Goizueta's two lieutenants, Don Keogh and Doug Ivester, were obvious candidates to replace him. Ivester won.

Ivester began to ignore Keogh. Big mistake. Keogh became chairman of Allen & Co. and joined Buffett's board at Berkshire Hathaway.

Coke was hit by an embarrassing European recall. Keogh whispered to Fortune magazine how Ivester bungled that situation. It was a setback, but seemingly not as bad as the New Coke launch had been. (Keogh, a top officer during the New Coke disaster, claimed to have been on vacation when Coke approved its introduction. That settles that.) Despite enjoying a moment of earnings recovery and revenue growth, Buffett and Allen fired Ivester after two years on the job.

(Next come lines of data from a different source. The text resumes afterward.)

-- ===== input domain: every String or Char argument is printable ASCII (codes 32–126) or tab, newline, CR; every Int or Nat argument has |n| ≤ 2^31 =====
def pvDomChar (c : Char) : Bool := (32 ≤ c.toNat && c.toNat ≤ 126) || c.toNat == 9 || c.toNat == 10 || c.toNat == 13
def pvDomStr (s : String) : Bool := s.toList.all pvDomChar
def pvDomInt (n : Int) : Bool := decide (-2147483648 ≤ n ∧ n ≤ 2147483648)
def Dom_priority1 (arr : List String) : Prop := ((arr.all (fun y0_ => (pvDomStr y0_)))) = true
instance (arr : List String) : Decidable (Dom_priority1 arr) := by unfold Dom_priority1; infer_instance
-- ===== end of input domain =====

-- B replaces A's repeated rescan-from-the-front merging with a single
-- left-to-right pass that merges each '*'/'/' with its neighbours on the fly
-- (a different algorithm; no speed claim is made); A mutates arr in place and
-- returns it, B builds a fresh list, so equivalence is about the return value
-- only.


-- ===== PORT A =====
-- A's while loop over the state (arr, i): scan from i looking for '*'/'/',
-- splice the parenthesised merge in place, restart the scan at i = 1.  The
-- loop is counted down by an explicit fuel (a pure totality guard: each
-- iteration takes one unit, and priority1 passes more fuel than the loop can
-- ever use, so the 0-fuel branch is never reached on any input).  Where
-- Python raises IndexError (arr[i] or arr[i+1] out of range) the port
-- returns arr; those inputs are outside Pre_priority1.
def aLoop : Nat → List String → Nat → List String
  | 0, arr, _ => arr  -- unreachable: fuel exceeds the possible iteration count
  | fuel + 1, arr, i =>
    if "*" ∈ arr ∨ "/" ∈ arr then
      match arr[i]? with
      | none => arr  -- Python: IndexError (outside Pre_)
      | some t =>
        if t = "*" ∨ t = "/" then
          match arr[i+1]? with
          | some nx =>
            match arr[i-1]? with
            | some p =>
              aLoop fuel (arr.take (i-1) ++ ["(" ++ p ++ t ++ nx ++ ")"] ++ arr.drop (i+2)) 1
            | none => arr  -- unreachable in Python runs (i ≥ 1 always)
          | none => arr  -- Python: IndexError on arr[i+1] (outside Pre_)
        else aLoop fuel arr (i+1)
      else arr

def priority1 (arr : List String) : List String :=
  aLoop ((arr.length + 2) * (arr.length + 2)) arr 1

-- ===== PORT B =====
-- Source B's single pass; `out` is the Python output list kept in reverse
-- (head = last appended token, so `out.pop()` is the head), `rest` the still
-- unread suffix of arr (j += 2 drops the operator and its right operand).
def bLoop (out : List String) (rest : List String) : List String :=
  match rest with
  | [] => out
  | t :: rest' =>
    if t = "*" ∨ t = "/" then
      match out, rest' with
      | p :: outT, nx :: rest'' => bLoop (("(" ++ p ++ t ++ nx ++ ")") :: outT) rest''
      | _, _ => out  -- Python: IndexError on out.pop() or arr[j+1] (outside Pre_)
    else bLoop (t :: out) rest'

def priority1_alt (arr : List String) : List String := (bLoop [] arr).reverse

-- ===== PRECONDITION & SPEC =====
-- Pre_ excludes lists whose first or last element is '*' or '/': on such
-- inputs A usually raises IndexError, and on the remainder (a bare operator
-- token adjacent to another operator) A accidentally merges an operator as an
-- operand — there B either raises or happens to agree, so the corner is
-- excluded wholesale.
def Pre_priority1 (arr : List String) : Prop :=
  arr.head? ≠ some "*" ∧ arr.head? ≠ some "/" ∧
  arr.getLast? ≠ some "*" ∧ arr.getLast? ≠ some "/"
instance (arr : List String) : Decidable (Pre_priority1 arr) := by
  unfold Pre_priority1; infer_instance

def pvWitness_priority1 : List String := ["3", "*", "5", "/", "2"]

def Spec_priority1 (arr : List String) (out : List String) : Prop := out = priority1_alt arr
instance (arr : List String) (out : List String) : Decidable (Spec_priority1 arr out) := by
  unfold Spec_priority1; infer_instance

-- ===== CLAIM (what is proved, stated in full; the proofs are below) =====
def Claim_equal_priority1 : Prop :=
  ∀ (arr : List String), Dom_priority1 arr → Pre_priority1 arr →
    Spec_priority1 arr (priority1 arr)

-- ===== LEMMAS AND PROOFS =====

-- no element of l is an operator token
def PvNoOp (l : List String) : Prop := "*" ∉ l ∧ "/" ∉ l

-- fuel that A's loop cannot exhaust from the state (arr, i)
def PvPhi (arr : List String) (i : Nat) : Nat := (arr.length + 2) * (arr.length + 2) - i

-- PvPhi facts, proved once so the main proof can treat PvPhi as an atom
theorem pvPhiGe (arr : List String) (i : Nat) (hi : i ≤ arr.length) :
    arr.length - i + 1 ≤ PvPhi arr i := by
  have hX : arr.length + 1 ≤ (arr.length + 2) * (arr.length + 2) := by nlinarith
  unfold PvPhi
  set X := (arr.length + 2) * (arr.length + 2) with hXdef
  omega

theorem pvPhiStep (arr : List String) (i j : Nat) (hij : i ≤ j)
    (hj : j ≤ arr.length + 1) : PvPhi arr j + (j - i) ≤ PvPhi arr i := by
  have hX : arr.length + 1 ≤ (arr.length + 2) * (arr.length + 2) := by nlinarith
  unfold PvPhi
  set X := (arr.length + 2) * (arr.length + 2) with hXdef
  omega

theorem pvPhiMerge (arr brr : List String) (i : Nat)
    (hb : brr.length + 2 = arr.length) (hi : i ≤ arr.length) :
    PvPhi brr 1 + 1 ≤ PvPhi arr i := by
  have hkey : (brr.length + 2) * (brr.length + 2) + arr.length + 1
      ≤ (arr.length + 2) * (arr.length + 2) := by nlinarith
  unfold PvPhi
  set X := (arr.length + 2) * (arr.length + 2) with hXdef
  set Y := (brr.length + 2) * (brr.length + 2) with hYdef
  omega

theorem pvMergedNe (p t nx s : String) (hs : s.length = 1) :
    ("(" ++ p ++ t ++ nx ++ ")") ≠ s := by
  intro h
  have hL := congrArg String.length h
  have h1 : "(".length = 1 := rfl
  have h2 : ")".length = 1 := rfl
  simp [String.length_append] at hL
  omega

-- with no operator left, A returns arr whatever the fuel
theorem pvNoOpStop (fuel : Nat) (arr : List String) (i : Nat)
    (hm : ¬("*" ∈ arr ∨ "/" ∈ arr)) : aLoop fuel arr i = arr := by
  cases fuel with
  | zero => rfl
  | succ fuel => rw [aLoop, if_neg hm]

-- A stops (returning arr) once the scan index is out of range
theorem pvNoneStop (fuel : Nat) (arr : List String) (i : Nat) (h : arr[i]? = none) :
    aLoop fuel arr i = arr := by
  cases fuel with
  | zero => rfl
  | succ fuel =>
    rw [aLoop]
    by_cases hm : "*" ∈ arr ∨ "/" ∈ arr
    · rw [if_pos hm, h]
    · rw [if_neg hm]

If Fortune got it right in its recent major story on the company, Buffett and Allen acted without a board vote.

Doug Daft was promoted to the job. Soon Daft was in final negotiations to acquire Quaker Oats when Buffett torpedoed the deal--a public castration. Pepsi acquired Quaker Oats. And Daft was soon to follow Ivester.

Between 2000 and 2004, the quartet of Ivester and Daft and top underlings Steve Heyer and Jack Stahl left the executive suite with severances totaling $204 million.

Donald Keogh, 77, took over the search. CEOs were chased at Mattel, Hershey, Gillette, and Kellogg. The average age of those candidates: 52. All discussed the job. All declined it.

In 2003 Pepsi ran funny ads featuring Ozzy Osbourne having a nightmare, as he discovers Donny and Marie Osmond are his children in disguise. It was the highest-scoring ad of the year.

Coke countered with edgy commercials. One showed a sweating boy cooling off by holding a cold can of Coke in his armpit. This became the highest scoring ad in 10 years, albeit with mixed public reactions.

Most important of all, Keogh objected. The ads were dropped. Keogh hired Neville Isdell, 61, an insider, to become CEO.

Coke's expansion worldwide worked until cola sales in general flattened. Sloppy governance became habit during the glory years. Non-carbonated stuff started selling and one day--gulp!--bottled water became a growth business. Branding water and marking it up a hundred times isn't easy.

Geriatric directors firing CEOs in frustration ... then giving advertising "advice." If results slip further, who's responsible?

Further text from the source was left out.